- _WORK REQUIRED_
Only lines holding the word "fuelA" are wanted from the records; copy all of them.

- _EXTRACTED ENTRIES_
lemma pv_L1 (g : List (String × List String)) (f : List String) (lvl : Int) :
    ∀ (i : Int) (num gens : Dct) (vis : PySem.Set String) (nf : List String)
      (f2 : List String) (fuelA : Nat), i ≠ 0 → NV num vis → f.length ≤ fuelA →
    ∃ Δ i' num',
      aLoop (PySem.Dict.ofList g) fuelA i num gens
          (f.map (fun v => (v, lvl)) ++ f2.map (fun v => (v, lvl + 1)))
        = aLoop (PySem.Dict.ofList g) (fuelA - f.length) i' num'
            (f.foldl (bNode (PySem.Dict.ofList g) lvl) (vis, gens, nf)).2.1
            ((f2 ++ Δ).map (fun v => (v, lvl + 1))) ∧
      (f.foldl (bNode (PySem.Dict.ofList g) lvl) (vis, gens, nf)).2.2 = nf ++ Δ ∧
      i' ≠ 0 ∧ NV num' (f.foldl (bNode (PySem.Dict.ofList g) lvl) (vis, gens, nf)).1 ∧
      Zc g num' + Δ.length ≤ Zc g num := by
  induction f with
  | nil =>
    intro i num gens vis nf f2 fuelA hi hNV _
    exact ⟨[], i, num, by simp, by simp, hi, hNV, by simp⟩
  | cons v f ih =>
    intro i num gens vis nf f2 fuelA hi hNV hlen
    cases fuelA with
    | zero => simp at hlen
    | succ fa =>
      simp only [List.map_cons, List.cons_append, List.foldl_cons, bNode]
      simp only [aLoop]
      obtain ⟨Δ₀, i₀, num₀, hA0, hB0, hi0, hNV0, hZ0⟩ := pv_L0 g
        ((PySem.Dict.ofList g).getD v []) lvl i num gens vis nf
        (f.map (fun v => (v, lvl)) ++ f2.map (fun v => (v, lvl + 1))) hi hNV
        (fun u hu => pv_mem_uL g v u hu)
      obtain ⟨Δ₁, i', num', hA1, hB1, hi1, hNV1, hZ1⟩ := ih i₀ num₀
        ((((PySem.Dict.ofList g).getD v []).foldl (bInner lvl) (vis, gens, nf)).2.1)
        ((((PySem.Dict.ofList g).getD v []).foldl (bInner lvl) (vis, gens, nf)).1)
        ((((PySem.Dict.ofList g).getD v []).foldl (bInner lvl) (vis, gens, nf)).2.2)
        (f2 ++ Δ₀) fa hi0 hNV0 (by simpa using Nat.le_of_succ_le_succ hlen)
      refine ⟨Δ₀ ++ Δ₁, i', num', ?_, ?_, hi1, ?_, ?_⟩
      · rw [hA0]
        rw [show (f.map (fun v => (v, lvl)) ++ f2.map (fun v => (v, lvl + 1)))
              ++ Δ₀.map (fun u => (u, lvl + 1))
            = f.map (fun v => (v, lvl)) ++ (f2 ++ Δ₀).map (fun v => (v, lvl + 1)) by
          simp [List.append_assoc]]
        rw [hA1]
        simp [Nat.succ_sub_succ, List.append_assoc]
      · rw [hB1, hB0]
        simp [List.append_assoc]
      · exact hNV1
      · simp only [List.length_append]
        omega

- _OUTPUT BELOW_
      (f2 : List String) (fuelA : Nat), i ≠ 0 → NV num vis → f.length ≤ fuelA →
      aLoop (PySem.Dict.ofList g) fuelA i num gens
        = aLoop (PySem.Dict.ofList g) (fuelA - f.length) i' num'
    intro i num gens vis nf f2 fuelA hi hNV _
    intro i num gens vis nf f2 fuelA hi hNV hlen
    cases fuelA with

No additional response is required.